-- pv_equiv track=rewrite | github.com/GUMI-21/MIT6.006_note | week3 Linear Sort/Problem_set3/p3.py | find_nocollisions_hashing
-- ===== SOURCE A (Python) =====
-- def find_nocollisions_hashing(A):
--     i = 0
--     while True:
--         i = i + 1
--         if i > 100:  # max number limit
--             return 0
--         b = []
--         for j in range(len(A)):
--             res = ((10*A[j] + 4) % i) % 7
--             if res in b:
--                 break
--             b.append(res)
--             if j == len(A) - 1:
--                 return i
-- ===== SOURCE B (Python) =====
-- def find_nocollisions_hashing(A):
--     if not A:
--         return 0
--     if len(set(A)) != len(A) or len(A) > 7:
--         # a repeated value collides for every i, and hashes lie in 0..6 (pigeonhole)
--         return 0
--     candidates = list(range(1, 101))
--     for k in range(len(A)):
--         for l in range(k + 1, len(A)):
--             x, y = A[k], A[l]
--             candidates = [i for i in candidates
--                           if ((10 * x + 4) % i) % 7 != ((10 * y + 4) % i) % 7]
--     return candidates[0] if candidates else 0
-- ===== Notes on version B (the rewrite author's own statement) =====
-- stated objective: alternative
-- what changed: Instead of scanning i=1..100 and growing a hash list with membership checks, B first returns 0 outright when A has a repeated value or more than 7 elements (hashes lie in 0..6, so every i collides by pigeonhole), and otherwise sieves the candidate set {1..100} pair by pair, deleting every i on which two elements hash equal, returning the smallest survivor.
import Mathlib
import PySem

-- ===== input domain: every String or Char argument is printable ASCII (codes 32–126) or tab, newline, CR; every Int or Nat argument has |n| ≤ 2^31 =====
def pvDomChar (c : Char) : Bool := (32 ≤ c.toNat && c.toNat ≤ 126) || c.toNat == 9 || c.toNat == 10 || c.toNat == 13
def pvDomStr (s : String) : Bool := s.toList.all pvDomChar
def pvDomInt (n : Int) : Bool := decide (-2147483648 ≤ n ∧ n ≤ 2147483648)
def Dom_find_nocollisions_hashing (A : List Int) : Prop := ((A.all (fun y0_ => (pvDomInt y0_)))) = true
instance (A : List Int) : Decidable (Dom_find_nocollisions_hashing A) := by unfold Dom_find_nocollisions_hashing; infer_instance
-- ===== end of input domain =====

-- B replaces A's i-outer scan (incremental hash list with membership check and break) by a
-- pigeonhole/duplicate shortcut (hashes lie in 0..6, so duplicates or more than 7 elements force
-- 0) followed by a pair-driven sieve that eliminates candidates i from {1..100} pair by pair.

-- ===== PORT A =====
-- inner 'for j in range(len(A))' loop: some i = the 'return i' inside it; none = loop left by break / end
def pvInnerA (A : List Int) (i : Int) (j : Nat) (b : List Int) : Option Int :=
  if _h : j < A.length then
    let res := PySem.Int.mod (PySem.Int.mod (10 * PySem.List.pyGetD A (j : Int) 0 + 4) i) 7
    if res ∈ b then none
    else if j = A.length - 1 then some i
    else pvInnerA A i (j + 1) (b ++ [res])
  else none
termination_by A.length - j

-- outer 'while True' loop, entered with the already-incremented i
def pvOuterA (A : List Int) (i : Int) : Int :=
  if i > 100 then 0
  else
    match pvInnerA A i 0 [] with
    | some r => r
    | none => pvOuterA A (i + 1)
termination_by (101 - i).toNat
decreasing_by omega

def find_nocollisions_hashing (A : List Int) : Int := pvOuterA A 1

-- ===== PORT B =====
-- ((10*x + 4) % i) % 7
def pvHash (x i : Int) : Int := PySem.Int.mod (PySem.Int.mod (10 * x + 4) i) 7

-- the nested 'for k … for l …' pair loops sieving the candidate list
def pvSieve (A : List Int) : List Int :=
  (List.range A.length).foldl (fun (c : List Int) (k : Nat) =>
    (List.range' (k + 1) (A.length - (k + 1))).foldl (fun (c : List Int) (l : Nat) =>
      c.filter (fun i =>
        pvHash (PySem.List.pyGetD A (k : Int) 0) i ≠ pvHash (PySem.List.pyGetD A (l : Int) 0) i)) c)
    (PySem.List.pyRange 1 101 1)

def find_nocollisions_hashing_alt (A : List Int) : Int :=
  if A = [] then 0
  else if (PySem.Set.ofList A).length ≠ A.length ∨ 7 < A.length then 0
  else
    match pvSieve A with
    | [] => 0
    | i :: _ => i

-- ===== PRECONDITION & SPEC =====
def Spec_find_nocollisions_hashing (A : List Int) (out : Int) : Prop := out = find_nocollisions_hashing_alt A
instance (A : List Int) (out : Int) : Decidable (Spec_find_nocollisions_hashing A out) := by unfold Spec_find_nocollisions_hashing; infer_instance

-- ===== CLAIM (what is proved, stated in full; the proofs are below) =====
def Claim_equal_find_nocollisions_hashing : Prop := ∀ (A : List Int), Dom_find_nocollisions_hashing A → Spec_find_nocollisions_hashing A (find_nocollisions_hashing A)

-- ===== LEMMAS AND PROOFS =====

-- the full hash list for a given i
def pvL (A : List Int) (i : Int) : List Int := A.map (fun a => pvHash a i)

theorem pvDiscard_of_not_mem {s : List Int} {x : Int} (h : x ∉ s) :
    PySem.Set.discard s x = s := by
  simp only [PySem.Set.discard]
  apply List.filter_eq_self.mpr
  intro a ha
  have hne : a ≠ x := fun he => h (he ▸ ha)
  simp [hne]

theorem pvDiscard_len_of_mem {s : List Int} {x : Int} (hn : s.Nodup) (h : x ∈ s) :
    (PySem.Set.discard s x).length + 1 = s.length := by
  have he : PySem.Set.discard s x = s.erase x := by
    rw [List.Nodup.erase_eq_filter hn x]
    rfl
  rw [he]
  have h1 := List.length_erase_of_mem h
  have h2 : 0 < s.length := List.length_pos_of_mem h
  omega

theorem pvSetLen_iff (l : List Int) :
    (PySem.Set.ofList l).length = l.length ↔ l.Nodup := by
  induction l with
  | nil => simp
  | cons x xs ih =>
    rw [PySem.Set.ofList_cons]
    by_cases hx : x ∈ xs
    · have hm : x ∈ PySem.Set.ofList xs := (PySem.Set.mem_ofList _ _).mpr hx
      have h1 := pvDiscard_len_of_mem (PySem.Set.nodup_ofList xs) hm
      have h2 := PySem.Set.length_ofList_le xs
      simp only [List.length_cons, List.nodup_cons]
      constructor
      · intro h; exact absurd rfl (by omega : ¬ (0 : Nat) = 0)
      · intro h; exact absurd hx h.1
    · have hm : x ∉ PySem.Set.ofList xs := fun h => hx ((PySem.Set.mem_ofList _ _).mp h)
      rw [pvDiscard_of_not_mem hm]
      simp only [List.length_cons, List.nodup_cons]
      constructor
      · intro h; exact ⟨hx, ih.mp (by omega)⟩
      · intro h; have := ih.mpr h.2; omega

theorem pvInner_spec (A : List Int) (i : Int) :
    ∀ j b, pvInnerA A i j b =
      if j < A.length ∧ ((pvL A i).drop j).Nodup ∧ ∀ x ∈ (pvL A i).drop j, x ∉ b then
        some i
      else none := by
  intro j
  induction hfj : A.length - j using Nat.strong_induction_on generalizing j with
  | _ n ih =>
  intro b
  rw [pvInnerA]
  by_cases hj : j < A.length
  · have hjL : j < (pvL A i).length := by simpa [pvL] using hj
    have hres : PySem.Int.mod (PySem.Int.mod (10 * PySem.List.pyGetD A (j : Int) 0 + 4) i) 7
        = (pvL A i)[j] := by
      rw [PySem.List.pyGetD_natCast]
      simp [pvL, pvHash, List.getD_eq_getElem?_getD, List.getElem?_eq_getElem hj]
    have hdrop : (pvL A i).drop j = (pvL A i)[j] :: (pvL A i).drop (j + 1) :=
      List.drop_eq_getElem_cons hjL
    simp only [dif_pos hj, hres]
    by_cases hb : (pvL A i)[j] ∈ b
    · rw [if_pos hb, if_neg]
      rintro ⟨-, -, hall⟩
      exact hall _ (by rw [hdrop]; exact List.mem_cons_self) hb
    · rw [if_neg hb]
      by_cases hlast : j = A.length - 1
      · have : (pvL A i).drop (j + 1) = [] := by
          apply List.drop_eq_nil_of_le
          simp [pvL]; omega
        rw [if_pos hlast, if_pos]
        refine ⟨hj, ?_, ?_⟩
        · rw [hdrop, this]; simp
        · rw [hdrop, this]; simpa using hb
      · have hj1 : j + 1 < A.length := by omega
        rw [if_neg hlast, ih (A.length - (j + 1)) (by omega) (j + 1) rfl]
        have hsplit : (((pvL A i).drop j).Nodup ∧ ∀ x ∈ (pvL A i).drop j, x ∉ b)
            ↔ (((pvL A i).drop (j + 1)).Nodup ∧
               ∀ x ∈ (pvL A i).drop (j + 1), x ∉ b ++ [(pvL A i)[j]]) := by
          rw [hdrop]
          simp only [List.nodup_cons, List.mem_cons, List.mem_append]
          constructor
          · rintro ⟨⟨hni, hnd⟩, hall⟩
            refine ⟨hnd, fun x hx => ?_⟩
            rintro (hxb | (rfl | h0))
            · exact hall x (Or.inr hx) hxb
            · exact hni hx
            · exact absurd h0 (List.not_mem_nil)
          · rintro ⟨hnd, hall⟩
            refine ⟨⟨fun hmem => hall _ hmem (Or.inr (Or.inl rfl)), hnd⟩, fun x hx hxb => ?_⟩
            rcases hx with rfl | hx'
            · exact hb hxb
            · exact hall x hx' (Or.inl hxb)
        apply if_congr _ rfl rfl
        constructor
        · rintro ⟨-, h1, h2⟩; exact ⟨hj, (hsplit.mpr ⟨h1, h2⟩).1, (hsplit.mpr ⟨h1, h2⟩).2⟩
        · rintro ⟨-, h1, h2⟩; exact ⟨hj1, (hsplit.mp ⟨h1, h2⟩).1, (hsplit.mp ⟨h1, h2⟩).2⟩
  · rw [dif_neg hj, if_neg]
    rintro ⟨h, -⟩; exact hj h

theorem pvOuter_nil (i : Int) : pvOuterA [] i = 0 := by
  rw [pvOuterA]
  by_cases h : i > 100
  · rw [if_pos h]
  · rw [if_neg h, pvInner_spec]
    simp only [List.length_nil]
    rw [if_neg (by rintro ⟨h0, -⟩; omega)]
    exact pvOuter_nil (i + 1)
termination_by (101 - i).toNat
decreasing_by omega

-- A's loop is the first i in [i, 101) whose whole hash list is duplicate-free
theorem pvOuter_find (A : List Int) (hA : A ≠ []) (i : Int) :
    pvOuterA A i =
      match (PySem.List.pyRange i 101 1).find? (fun k => decide (pvL A k).Nodup) with
      | some r => r
      | none => 0 := by
  rw [pvOuterA]
  by_cases h : i > 100
  · rw [if_pos h, PySem.List.pyRange_one_eq_nil (by omega)]
    simp
  · have hlen : 0 < A.length := List.length_pos_iff.mpr hA
    rw [if_neg h, PySem.List.pyRange_one_cons (by omega), List.find?_cons,
      pvInner_spec, pvOuter_find A hA (i + 1)]
    by_cases hnd : (pvL A i).Nodup
    · rw [if_pos ⟨hlen, by simpa using hnd, by simp⟩, decide_eq_true hnd]
    · rw [if_neg (by rintro ⟨-, h1, -⟩; exact hnd (by simpa using h1)),
        decide_eq_false hnd]
termination_by (101 - i).toNat
decreasing_by omega

-- a fold of filters is one filter by the conjunction
theorem pvFoldl_filter {α : Type} (q : α → Int → Bool) (ps : List α) (c : List Int) :
    ps.foldl (fun c p => c.filter (q p)) c = c.filter (fun i => ps.all (fun p => q p i)) := by
  induction ps generalizing c with
  | nil => simp
  | cons p ps ih =>
    rw [List.foldl_cons, ih, List.filter_filter]
    congr 1
    funext a
    simp [Bool.and_comm]

-- first element of a filter (as the 0-or-head match) is the find?
theorem pvHeadFilter (p : Int → Bool) (l : List Int) :
    (match l.filter p with | [] => (0 : Int) | i :: _ => i)
      = (match l.find? p with | none => (0 : Int) | some i => i) := by
  induction l with
  | nil => rfl
  | cons x xs ih =>
    by_cases hx : p x
    · simp [hx]
    · simp [hx, ih]

-- the sieve predicate: all pairs of positions hash differently
def pvPairOk (A : List Int) (i : Int) : Bool :=
  (List.range A.length).all (fun (k : Nat) =>
    (List.range' (k + 1) (A.length - (k + 1))).all (fun (l : Nat) =>
      pvHash (PySem.List.pyGetD A (k : Int) 0) i ≠ pvHash (PySem.List.pyGetD A (l : Int) 0) i))

theorem pvSieve_eq_filter (A : List Int) :
    pvSieve A = (PySem.List.pyRange 1 101 1).filter (pvPairOk A) := by
  unfold pvSieve
  have hinner : (fun (c : List Int) (k : Nat) =>
      (List.range' (k + 1) (A.length - (k + 1))).foldl (fun (c : List Int) (l : Nat) =>
        c.filter (fun i =>
          pvHash (PySem.List.pyGetD A (k : Int) 0) i ≠ pvHash (PySem.List.pyGetD A (l : Int) 0) i)) c)
      = (fun c k => c.filter (fun i =>
          (List.range' (k + 1) (A.length - (k + 1))).all (fun l =>
            pvHash (PySem.List.pyGetD A (k : Int) 0) i ≠ pvHash (PySem.List.pyGetD A (l : Int) 0) i))) := by
    funext c k
    exact pvFoldl_filter _ _ _
  rw [hinner, pvFoldl_filter]
  rfl

-- the pair predicate decides duplicate-freeness of the hash list
theorem pvPairOk_iff (A : List Int) (i : Int) :
    pvPairOk A i = true ↔ (pvL A i).Nodup := by
  unfold pvPairOk
  rw [List.nodup_iff_getElem?_ne_getElem?]
  simp only [List.all_eq_true, List.mem_range, List.mem_range'_1, decide_eq_true_eq]
  constructor
  · intro h k l hkl hl
    have hlen : l < A.length := by simpa [pvL] using hl
    have hk : k < A.length := lt_trans hkl hlen
    have := h k hk l ⟨by omega, by omega⟩
    simp only [pvL, List.getElem?_map, List.getElem?_eq_getElem hk,
      List.getElem?_eq_getElem hlen, Option.map_some]
    intro hc
    apply this
    have hc' := Option.some.inj hc
    rw [PySem.List.pyGetD_natCast, PySem.List.pyGetD_natCast,
      List.getD_eq_getElem?_getD, List.getD_eq_getElem?_getD,
      List.getElem?_eq_getElem hk, List.getElem?_eq_getElem hlen]
    simpa using hc'
  · intro h k hk l hl
    have hl' : l < A.length := by omega
    have := h k l (by omega) (by simpa [pvL] using hl')
    intro hc
    apply this
    simp only [pvL, List.getElem?_map, List.getElem?_eq_getElem hk,
      List.getElem?_eq_getElem hl', Option.map_some]
    rw [PySem.List.pyGetD_natCast, PySem.List.pyGetD_natCast,
      List.getD_eq_getElem?_getD, List.getD_eq_getElem?_getD,
      List.getElem?_eq_getElem hk, List.getElem?_eq_getElem hl'] at hc
    simpa using hc

-- every hash lies in [0, 7)
theorem pvHash_bounds (x i : Int) : 0 ≤ pvHash x i ∧ pvHash x i < 7 :=
  ⟨PySem.Int.mod_nonneg _ (by omega), PySem.Int.mod_lt _ (by omega)⟩

-- duplicates in A, or more than 7 elements, kill every candidate i
theorem pvAlwaysCollide (A : List Int) (h : ¬ A.Nodup ∨ 7 < A.length) (i : Int) :
    ¬ (pvL A i).Nodup := by
  intro hnd
  rcases h with h | h
  · exact h (hnd.of_map _)
  · have hsub : (pvL A i).toFinset ⊆ Finset.Icc (0 : Int) 6 := by
      intro x hx
      simp only [List.mem_toFinset, pvL, List.mem_map] at hx
      obtain ⟨a, -, rfl⟩ := hx
      have := pvHash_bounds a i
      simp only [Finset.mem_Icc]
      omega
    have hcard := Finset.card_le_card hsub
    rw [List.toFinset_card_of_nodup hnd] at hcard
    have hlc : (pvL A i).length = A.length := by simp [pvL]
    have : (Finset.Icc (0 : Int) 6).card = 7 := by decide
    omega

-- ===== VERDICT (by name: the statement is the Claim_ definition above) =====
theorem find_nocollisions_hashing_spec : Claim_equal_find_nocollisions_hashing := by
  intro A _
  unfold Spec_find_nocollisions_hashing find_nocollisions_hashing find_nocollisions_hashing_alt
  by_cases hA : A = []
  · subst hA; simp [pvOuter_nil]
  · rw [if_neg hA, pvOuter_find A hA 1]
    by_cases hdeg : (PySem.Set.ofList A).length ≠ A.length ∨ 7 < A.length
    · rw [if_pos hdeg]
      have hbad : ∀ i : Int, ¬ (pvL A i).Nodup := by
        apply pvAlwaysCollide
        rcases hdeg with h | h
        · exact Or.inl (fun hnd => h ((pvSetLen_iff A).mpr hnd))
        · exact Or.inr h
      have : (PySem.List.pyRange 1 101 1).find? (fun k => decide (pvL A k).Nodup) = none := by
        apply List.find?_eq_none.mpr
        intro x _
        simpa using hbad x
      rw [this]
    · rw [if_neg hdeg, pvSieve_eq_filter]
      have hpred : pvPairOk A = (fun k => decide (pvL A k).Nodup) := by
        funext k
        rw [Bool.eq_iff_iff, pvPairOk_iff, decide_eq_true_iff]
      rw [hpred, pvHeadFilter]
      cases (PySem.List.pyRange 1 101 1).find? (fun k => decide (pvL A k).Nodup) <;> rfl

__Task to complete__
Will you return exactly the lines above from the one with "y = A[k], A[l]" down to the one with "termination_by A.length - j", counting both as part of the range?

__Reply__
--             x, y = A[k], A[l]
--             candidates = [i for i in candidates
--                           if ((10 * x + 4) % i) % 7 != ((10 * y + 4) % i) % 7]
--     return candidates[0] if candidates else 0
-- ===== Notes on version B (the rewrite author's own statement) =====
-- stated objective: alternative
-- what changed: Instead of scanning i=1..100 and growing a hash list with membership checks, B first returns 0 outright when A has a repeated value or more than 7 elements (hashes lie in 0..6, so every i collides by pigeonhole), and otherwise sieves the candidate set {1..100} pair by pair, deleting every i on which two elements hash equal, returning the smallest survivor.
import Mathlib
import PySem

-- ===== input domain: every String or Char argument is printable ASCII (codes 32–126) or tab, newline, CR; every Int or Nat argument has |n| ≤ 2^31 =====
def pvDomChar (c : Char) : Bool := (32 ≤ c.toNat && c.toNat ≤ 126) || c.toNat == 9 || c.toNat == 10 || c.toNat == 13
def pvDomStr (s : String) : Bool := s.toList.all pvDomChar
def pvDomInt (n : Int) : Bool := decide (-2147483648 ≤ n ∧ n ≤ 2147483648)
def Dom_find_nocollisions_hashing (A : List Int) : Prop := ((A.all (fun y0_ => (pvDomInt y0_)))) = true
instance (A : List Int) : Decidable (Dom_find_nocollisions_hashing A) := by unfold Dom_find_nocollisions_hashing; infer_instance
-- ===== end of input domain =====

-- B replaces A's i-outer scan (incremental hash list with membership check and break) by a
-- pigeonhole/duplicate shortcut (hashes lie in 0..6, so duplicates or more than 7 elements force
-- 0) followed by a pair-driven sieve that eliminates candidates i from {1..100} pair by pair.

-- ===== PORT A =====
-- inner 'for j in range(len(A))' loop: some i = the 'return i' inside it; none = loop left by break / end
def pvInnerA (A : List Int) (i : Int) (j : Nat) (b : List Int) : Option Int :=
  if _h : j < A.length then
    let res := PySem.Int.mod (PySem.Int.mod (10 * PySem.List.pyGetD A (j : Int) 0 + 4) i) 7
    if res ∈ b then none
    else if j = A.length - 1 then some i
    else pvInnerA A i (j + 1) (b ++ [res])
  else none
termination_by A.length - j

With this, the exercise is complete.